Good morning my beloved companions at plotly dash community:
I am currently working on a comprehensive dashboard for statistics on Saudi Arabia, I would like to draw a map of Saudi Arabia to study population growth trends as well as I want to add an interactivity to this map in a such way that whenever I drag a city from that map into a graph it instantly draws a plot line chart , bar chart and so on based on a drop down menu any way I have seen this in your dash gallery concerning a dashboard called US poison induced death I do wonder how can I achieve this effect on my project by just dragging any state in Saudi Arabia to get a graph drawn instantly?
Please help me with your suggestions and ideas
With best regard @adamschroeder
BAHAGEEL
Hi @Bahageel88 ,
you could plot the cities as markers and on marker click (instead of drag&drop) display the information you want.
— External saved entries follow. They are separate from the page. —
-- unfolding equations for PySem's insertion step
theorem insertBy_nil (before : List (String × String) → List (String × String) → Bool) (x : List (String × String)) :
    PySem.List.insertBy before x [] = [x] := rfl
theorem insertBy_cons (before : List (String × String) → List (String × String) → Bool) (x y : List (String × String)) (ys : List (List (String × String))) :
    PySem.List.insertBy before x (y :: ys) = if before x y then x :: y :: ys else y :: PySem.List.insertBy before x ys := rfl

-- filtering one key commutes with a stable insertion into a key-sorted accumulator
theorem insertBy_filter (c : String) (x : List (String × String))
    (acc : List (List (String × String)))
    (h : acc.Pairwise (fun a b => pvKey a ≤ pvKey b)) :
    (PySem.List.insertBy (fun a b => decide (pvKey a < pvKey b)) x acc).filter
        (fun y => pvKey y == c)
      = if pvKey x == c then acc.filter (fun y => pvKey y == c) ++ [x]
        else acc.filter (fun y => pvKey y == c) := by
  induction acc with
  | nil => by_cases hc : pvKey x == c <;> simp [insertBy_nil, List.filter, hc]
  | cons y ys ih =>
    rw [insertBy_cons]
    rcases List.pairwise_cons.mp h with ⟨hy, hys⟩
    by_cases hlt : pvKey x < pvKey y
    · simp only [decide_eq_true_eq, hlt, if_pos]
      by_cases hc : pvKey x == c
      · have hcc : pvKey x = c := by simpa using hc
        have hnil : (y :: ys).filter (fun z => pvKey z == c) = [] := by
          apply List.filter_eq_nil_iff.mpr
          intro z hz
          have hzk : pvKey y ≤ pvKey z := by
            rcases List.mem_cons.mp hz with rfl | hz
            · exact le_refl _
            · exact hy z hz
          have : c < pvKey z := lt_of_lt_of_le (hcc ▸ hlt) hzk
          simp [ne_of_gt this]
        rw [List.filter_cons_of_pos (by simpa using hc), hnil]
        simp [hc]
      · rw [List.filter_cons_of_neg (by simpa using hc)]
        simp [hc]
    · simp only [decide_eq_true_eq, hlt, if_false]
      by_cases hyc : pvKey y == c
      · rw [List.filter_cons_of_pos (by simpa using hyc), List.filter_cons_of_pos (by simpa using hyc), ih hys]
        by_cases hc : pvKey x == c <;> simp [hc]
      · rw [List.filter_cons_of_neg (by simpa using hyc), List.filter_cons_of_neg (by simpa using hyc), ih hys]

theorem foldl_ins_filter (c : String) (xs : List (List (String × String))) :
    ∀ acc : List (List (String × String)), acc.Pairwise (fun a b => pvKey a ≤ pvKey b) →
    (xs.foldl (fun acc x => PySem.List.insertBy (fun a b => decide (pvKey a < pvKey b)) x acc) acc).filter (fun y => pvKey y == c)
      = acc.filter (fun y => pvKey y == c) ++ xs.filter (fun y => pvKey y == c) := by
  induction xs with
  | nil => intro acc _; simp
  | cons x xs ih =>
    intro acc hacc
    rw [List.foldl_cons, ih _ (PySem.List.insertBy_pairwise_le pvKey x acc hacc),
      insertBy_filter c x acc hacc]
    by_cases hc : pvKey x == c
    · rw [List.filter_cons_of_pos (by simpa using hc)]
      simp [hc]
    · rw [List.filter_cons_of_neg (by simpa using hc)]
      simp [hc]

-- STABILITY: the stable sort does not change the subsequence of any one category.
theorem filter_sorted (ings : List (List (String × String))) (c : String) :
    (PySem.List.sorted ings pvKey).filter (fun y => pvKey y == c)
      = ings.filter (fun y => pvKey y == c) := by
  rw [PySem.List.sorted_eq_foldl_insertBy, foldl_ins_filter c ings [] (by simp)]
  simp

-- all elements after the initial equal-key run have strictly larger key
theorem drop_gt (k : String) (xs : List (List (String × String)))
    (hle : ∀ y ∈ xs, k ≤ pvKey y) (hpw : (xs.map pvKey).Pairwise (fun a b => a ≤ b)) :
    ∀ z ∈ xs.dropWhile (fun y => pvKey y == k), k < pvKey z := by
  induction xs with
  | nil => simp
  | cons x xs ih =>
    rw [List.map_cons, List.pairwise_cons] at hpw
    by_cases hx : pvKey x == k
    · rw [List.dropWhile_cons, if_pos hx]
      exact ih (fun y hy => hle y (List.mem_cons_of_mem _ hy)) hpw.2
    · rw [List.dropWhile_cons, if_neg hx]
      intro z hz
      have hkx : k < pvKey x := by
        have hne : pvKey x ≠ k := fun e => hx (by simp [e])
        exact lt_of_le_of_ne (hle x List.mem_cons_self) (Ne.symm hne)
      rcases List.mem_cons.mp hz with rfl | hz
      · exact hkx
      · exact lt_of_lt_of_le hkx (hpw.1 _ (List.mem_map_of_mem hz))

-- groupby of a key-sorted list, fully characterised
theorem groupby_eq (S : List (List (String × String)))
    (h : (S.map pvKey).Pairwise (fun a b => a ≤ b)) :
    pyGroupby pvKey S
      = (PySem.List.dedup (S.map pvKey)).map
          (fun c => (c, S.filter (fun i => pvKey i == c))) := by
  induction S using pyGroupby.induct pvKey with
  | case1 => simp [pyGroupby, PySem.List.dedup]
  | case2 x xs ih =>
    rw [List.map_cons, List.pairwise_cons] at h
    have hle : ∀ y ∈ xs, pvKey x ≤ pvKey y := fun y hy => h.1 _ (List.mem_map_of_mem hy)
    set k := pvKey x with hk
    set t := xs.takeWhile (fun y => pvKey y == k) with htdef
    set r := xs.dropWhile (fun y => pvKey y == k) with hrdef
    have hxs : t ++ r = xs := List.takeWhile_append_dropWhile
    have ht : ∀ y ∈ t, pvKey y = k := by
      intro y hy
      have hy' : y ∈ xs.takeWhile (fun y => pvKey y == k) := htdef ▸ hy
      have hp := List.mem_takeWhile_imp hy'
      exact eq_of_beq hp
    have hr : ∀ z ∈ r, k < pvKey z := drop_gt k xs hle h.2
    have hpr : (r.map pvKey).Pairwise (fun a b => a ≤ b) :=
      h.2.sublist ((List.dropWhile_sublist _).map pvKey)
    have ha : PySem.List.dedup ((x :: xs).map pvKey) = k :: PySem.List.dedup (r.map pvKey) := by
      have h1 : (x :: xs).map pvKey = k :: (t.map pvKey ++ r.map pvKey) := by
        rw [List.map_cons, ← hxs, List.map_append]
      rw [h1]
      simp only [PySem.List.dedup, PySem.Set.ofList_cons, PySem.Set.ofList_append,
        PySem.Set.update_eq_append_filter, PySem.Set.discard]
      have h2 : (PySem.Set.ofList (t.map pvKey)).filter (fun y => !(y == k)) = [] := by
        apply List.filter_eq_nil_iff.mpr
        intro y hy
        have : y = k := by
          rcases List.mem_map.mp ((PySem.Set.mem_ofList _ _).mp hy) with ⟨z, hz, rfl⟩
          exact ht z hz
        simp [this]
      have h3 : ∀ y ∈ PySem.Set.ofList (r.map pvKey), k < y := by
        intro y hy
        rcases List.mem_map.mp ((PySem.Set.mem_ofList _ _).mp hy) with ⟨z, hz, rfl⟩
        exact hr z hz
      have h4 : (PySem.Set.ofList (r.map pvKey)).filter
          (fun y => !(PySem.Set.ofList (t.map pvKey)).contains y) = PySem.Set.ofList (r.map pvKey) := by
        apply List.filter_eq_self.mpr
        intro y hy
        have : y ∉ PySem.Set.ofList (t.map pvKey) := by
          intro hmem
          rcases List.mem_map.mp ((PySem.Set.mem_ofList _ _).mp hmem) with ⟨z, hz, hzy⟩
          exact absurd (hzy ▸ ht z hz) (ne_of_gt (h3 y hy))
        simpa [PySem.Set.contains, List.contains_iff_mem] using this
      rw [List.filter_append, h2, List.nil_append, h4]
      have h5 : (PySem.Set.ofList (r.map pvKey)).filter (fun y => !(y == k)) = PySem.Set.ofList (r.map pvKey) := by
        apply List.filter_eq_self.mpr
        intro y hy
        simpa using ne_of_gt (h3 y hy)
      rw [h5]
    rw [pyGroupby, ha, List.map_cons]
    congr 1
    · have hfx : (x :: xs).filter (fun i => pvKey i == k) = x :: t := by
        rw [List.filter_cons_of_pos (by simp [hk])]
        congr 1
        rw [← hxs, List.filter_append]
        have h6 : t.filter (fun i => pvKey i == k) = t :=
          List.filter_eq_self.mpr (fun y hy => by simp [ht y hy])
        have h7 : r.filter (fun i => pvKey i == k) = [] :=
          List.filter_eq_nil_iff.mpr (fun z hz => by simpa using ne_of_gt (hr z hz))
        rw [h6, h7, List.append_nil]
      rw [hfx]
    · rw [ih hpr]
      apply List.map_congr_left
      intro c hc
      have hck : k < c := by
        rcases List.mem_map.mp ((PySem.List.mem_dedup _ _).mp hc) with ⟨z, hz, rfl⟩
        exact hr z hz
      have : (x :: xs).filter (fun i => pvKey i == c) = r.filter (fun i => pvKey i == c) := by
        rw [List.filter_cons_of_neg (by simpa [hk] using ne_of_lt hck), ← hxs, List.filter_append]
        have h8 : t.filter (fun i => pvKey i == c) = [] :=
          List.filter_eq_nil_iff.mpr (fun y hy => by simp [ht y hy]; exact ne_of_lt hck)
        rw [h8, List.nil_append]
      rw [this]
I did this here:
Ok thank you brother for your suggestion I will have a look at it
but If you could just help me with the drag and drop effect cos I want the same effect on the attached dashboard picture
With best regards
This is not a built in feature of plotly. You would need to create it yourself via javascript.
What are you refering to with this?
I will figure out how to do it with pure Python
With best regards
hi @Bahageel88 the drag and drop feature is not an easy thing to accomplish inside a Dash app with just Python. Is that a really important feature for you? Or can you do it with the dropdown? maybe you do it so when a user clicks on a city in the bar chart or line chart, it updates the map. Or the opposite way around…
Hi Adam
Exactly I want to click on the area on the map and consequently the line chart gets updated can I accomplish this one ? Cos I found someone who made it with pure Python I will you the repository Adam
Here is the repository where someone just did accomplish drag and drop with Python
https://github.com/plotly/dash-sample-apps/blob/main/apps/dash-opioid-epidemic/app.py
And the dashboard is available on dash gallery
Have a look at it and explain for me what he did
With best regards
Hello @Bahageel88,
That isnt drag and drop, that is selectedData.
Just use the selectedData prop as an input.
Hi @jinnyzorYes I confused the term however I want to accomplish the same effect with slight modifications
Would you please elaborate on how he built the call back in this situation using selectedData prop as input?
With best regards
Here is how the interaction works for the callback:
@app.callback(
Output("selected-data", "figure"),
[
Input("county-choropleth", "selectedData"),
Input("chart-dropdown", "value"),
Input("years-slider", "value"),
],
)
def display_selected_data(selectedData, chart_dropdown, year):
if selectedData is None:
Using an input mechanism similar to that will get you to show the selected data’s information.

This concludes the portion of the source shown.